Aug 24, 2009 at 5:06 AM | Registered CommenterDailyBail
Krugman forgets to mention the increase in GDP is due to government spending. Additionally, most of it is consumptive spending, not productive spending, and I've never heard him mention this qualitative issue. Glossing over details is what you do when you are bs-ing. He officially thinks we are in a recovery: http://krugman.blogs.nytimes.com/2009/08/21/the-answer-is-yes-2/ but if he had any leg to stand on he would be able to delve into a detailed analysis. He can't. I'm sorry, but animal spirits do mean zippo to people desperate for jobs and in debt way over their heads. With Krugman you have to lower your expectations. At this point all I expect him to do is address the salient impact of unicorn dust and pixie wings.

As for the second clip, I do not know how he can use the phrase "rational control of costs" with a straight face. He's the guy who wants a second 'stimulus'.
Aug 24, 2009 at 10:58 AM | Unregistered CommenterSonic Ninja Kitty
Listen carefully, dear gold bug. You are living in a world which is insane. All around you are the incredibly stupid people who, in the past, believed that the earth was flat and that one could fly by standing on a magic carpet. From every source of opinion comes the 21st century version of those beliefs.
Fact: The CRB has been going up for the past 10 years and is now more than double its level of late 2001.

Opinion: All of the economic authority figures are screaming at the top of their lungs that we are in a period of “deflation” (by which they mean that prices are going down). Perhaps you remember the Wall Street Journal editorial and op-ed pages in 2001. They were screaming “deflation” in article after article. They were especially focused on commodity prices.
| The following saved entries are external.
-- pv_equiv track=rewrite | github.com/bgoshayeshi/mathematicians_puzzle | answer.py | only_one_combination
-- ===== SOURCE A (Python) =====
-- def only_one_combination(the_list, key):
--     unique_key = {}
--     key_iter = set()
--     for pair in the_list:
--         product = pair[key]
--         if product in key_iter:
--             continue
--         if product in unique_key:
--             key_iter.add(product)
--             unique_key.pop(product)
--             continue
--         unique_key[product] = pair
--
--     return [unique_key[key] for key in unique_key]
-- ===== SOURCE B (Python) =====
-- def only_one_combination(the_list, key):
--     counts = {}
--     for pair in the_list:
--         v = pair[key]
--         counts[v] = counts.get(v, 0) + 1
--     return [pair for pair in the_list if counts[pair[key]] == 1]
-- ===== Notes on version B (the rewrite author's own statement) =====
-- stated objective: simpler
-- what changed: Replaces A's single-pass state machine (a live candidate dict that entries are popped from, plus a seen-twice set) by a plain two-pass count-then-filter: build a frequency table of the key values, then keep the pairs whose key value occurs exactly once.
import Mathlib
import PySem

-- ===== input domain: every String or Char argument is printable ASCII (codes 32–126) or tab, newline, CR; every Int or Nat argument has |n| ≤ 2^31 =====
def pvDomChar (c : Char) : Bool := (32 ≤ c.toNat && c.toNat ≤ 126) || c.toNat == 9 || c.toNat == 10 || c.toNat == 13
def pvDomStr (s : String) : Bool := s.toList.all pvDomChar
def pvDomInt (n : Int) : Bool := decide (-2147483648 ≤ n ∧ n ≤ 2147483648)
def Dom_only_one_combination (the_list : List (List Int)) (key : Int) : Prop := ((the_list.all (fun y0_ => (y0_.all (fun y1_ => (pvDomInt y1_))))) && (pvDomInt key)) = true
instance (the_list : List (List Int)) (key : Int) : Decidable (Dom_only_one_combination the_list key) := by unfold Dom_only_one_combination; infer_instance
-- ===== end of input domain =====

-- B replaces A's single-pass state machine (a live dict of candidates plus a set of repeated keys)
-- by a plain two-pass count-then-filter; objective: simpler.

-- ===== PORT A =====
-- A's loop over the_list, threading the two live containers unique_key (Dict) and key_iter (Set).
def oocLoop (key : Int) : List (List Int) → PySem.Dict Int (List Int) → PySem.Set Int → PySem.Dict Int (List Int)
  | [], unique_key, _ => unique_key
  | pair :: rest, unique_key, key_iter =>
    match PySem.List.pyGet? pair key with
    | none => unique_key  -- IndexError in Python; excluded by Pre_
    | some product =>
      if PySem.Set.contains key_iter product then
        oocLoop key rest unique_key key_iter
      else if unique_key.contains product then
        oocLoop key rest (unique_key.erase product) (PySem.Set.add key_iter product)
      else
        oocLoop key rest (unique_key.insert product pair) key_iter

def only_one_combination (the_list : List (List Int)) (key : Int) : List (List Int) :=
  let unique_key := oocLoop key the_list PySem.Dict.empty PySem.Set.empty
  -- [unique_key[key] for key in unique_key]: iterate the keys, look each up
  unique_key.keys.filterMap (fun k => unique_key.get? k)

-- ===== PORT B =====
-- B pass 1: counts[pair[key]] = counts.get(pair[key], 0) + 1 over the_list
def oocCounts (key : Int) (the_list : List (List Int)) : PySem.Dict Int Int :=
  the_list.foldl (fun counts pair =>
    match PySem.List.pyGet? pair key with
    | none => counts  -- IndexError in Python; excluded by Pre_
    | some v => counts.insert v (counts.getD v 0 + 1)) PySem.Dict.empty

-- B pass 2: keep the pairs whose key-value was counted exactly once
def only_one_combination_alt (the_list : List (List Int)) (key : Int) : List (List Int) :=
  let counts := oocCounts key the_list
  the_list.filter (fun pair =>
    match PySem.List.pyGet? pair key with
    | none => false  -- IndexError in Python; excluded by Pre_
    | some v => counts.getD v 0 == 1)

-- ===== PRECONDITION & SPEC =====
-- pair[key] must be a valid (possibly negative) Python index into every pair, else A raises IndexError.
def Pre_only_one_combination (the_list : List (List Int)) (key : Int) : Prop :=
  ∀ pair ∈ the_list, PySem.Raise.InRange pair.length key
instance (the_list : List (List Int)) (key : Int) : Decidable (Pre_only_one_combination the_list key) := by
  unfold Pre_only_one_combination; infer_instance

def pvWitness_only_one_combination : List (List Int) × Int := ([[1, 10], [2, 20], [1, 30]], 0)

def Spec_only_one_combination (the_list : List (List Int)) (key : Int) (out : List (List Int)) : Prop := out = only_one_combination_alt the_list key
instance (the_list : List (List Int)) (key : Int) (out : List (List Int)) : Decidable (Spec_only_one_combination the_list key out) := by unfold Spec_only_one_combination; infer_instance

-- ===== CLAIM (what is proved, stated in full; the proofs are below) =====
def Claim_equal_only_one_combination : Prop := ∀ (the_list : List (List Int)) (key : Int), Dom_only_one_combination the_list key → Pre_only_one_combination the_list key → Spec_only_one_combination the_list key (only_one_combination the_list key)

-- ===== LEMMAS AND PROOFS =====

-- the key value of a pair (well-defined under Pre_)
def getk (key : Int) (pair : List Int) : Int := (PySem.List.pyGet? pair key).getD 0

lemma getk_of_some {key : Int} {pair : List Int} {v : Int}
    (h : PySem.List.pyGet? pair key = some v) : getk key pair = v := by
  simp [getk, h]

-- B's counts dict counts the key values
lemma counts_getD (key : Int) (l : List (List Int)) (d : PySem.Dict Int Int) (v : Int)
    (hpre : ∀ p ∈ l, (PySem.List.pyGet? p key).isSome) :
    (l.foldl (fun counts pair =>
      match PySem.List.pyGet? pair key with
      | none => counts
      | some w => counts.insert w (counts.getD w 0 + 1)) d).getD v 0
    = d.getD v 0 + ((l.map (getk key)).count v : Int) := by
  induction l generalizing d with
  | nil => simp
  | cons p rest ih =>
    have hp : (PySem.List.pyGet? p key).isSome := hpre p (by simp)
    obtain ⟨w, hw⟩ := Option.isSome_iff_exists.mp hp
    have hrest : ∀ q ∈ rest, (PySem.List.pyGet? q key).isSome :=
      fun q hq => hpre q (by simp [hq])
    simp only [List.foldl_cons, hw]
    rw [ih _ hrest, PySem.Dict.getD_insert]
    simp only [List.map_cons, getk_of_some hw, List.count_cons, beq_iff_eq]
    rcases eq_or_ne v w with h | h
    · subst h
      simp only [if_pos rfl]
      push_cast; ring
    · rw [if_neg h, if_neg (fun hh => h hh.symm)]
      push_cast; ring

-- B is the count-is-one filter
lemma alt_eq_filter (the_list : List (List Int)) (key : Int)
    (hpre : ∀ p ∈ the_list, (PySem.List.pyGet? p key).isSome) :
    only_one_combination_alt the_list key
    = the_list.filter (fun p => (the_list.map (getk key)).count (getk key p) == 1) := by
  unfold only_one_combination_alt oocCounts
  apply List.filter_congr
  intro p hp
  obtain ⟨v, hv⟩ := Option.isSome_iff_exists.mp (hpre p hp)
  simp only [hv]
  rw [counts_getD key the_list PySem.Dict.empty v hpre]
  rw [getk_of_some hv]
  simp only [PySem.Dict.getD_empty, zero_add]
  rcases eq_or_ne ((the_list.map (getk key)).count v) 1 with h | h
  · rw [h]; simp
  · have h1 : ((the_list.map (getk key)).count v : Int) ≠ 1 := by exact_mod_cast h
    simp [h, h1]

-- the final comprehension over a dict with distinct keys returns its values
lemma filterMap_get?_eq_values (l : List (Int × List Int)) (hnd : (l.map (·.1)).Nodup) :
    (l.map (·.1)).filterMap (fun k => (PySem.Dict.mk l).get? k) = l.map (·.2) := by
  induction l with
  | nil => simp
  | cons kv rest ih =>
    obtain ⟨k0, v0⟩ := kv
    simp only [List.map_cons, List.filterMap_cons, PySem.Dict.get?_mk_cons]
    simp only [List.map_cons, List.nodup_cons] at hnd
    rw [if_pos (by simp)]
    have : (rest.map (·.1)).filterMap
        (fun k => if (k0 == k) = true then some v0 else (PySem.Dict.mk rest).get? k)
        = (rest.map (·.1)).filterMap (fun k => (PySem.Dict.mk rest).get? k) := by
      apply List.filterMap_congr
      intro k hk
      have : k0 ≠ k := fun h => hnd.1 (h ▸ hk)
      simp [this]
    rw [this, ih hnd.2]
If you listened to the Wall Street Journal at that time, you certainly did not buy gold or any other commodity. Perhaps you bought stocks, perhaps some internet stocks on the NASDAQ. If you did, then let me inform you that, while the WSJ was telling you that prices were going down, it put its own news-stand price up (by 33%). Don’t they know that, when a businessman lowers his price, he sells more product, and in a general period of price decline (e.g., 1866-1896), one makes bigger profits by lowering the price to the consumer? This was how John D. Rockefeller made his fortune. He kept lowering the price of kerosene. Perhaps this is why they call him a robber baron.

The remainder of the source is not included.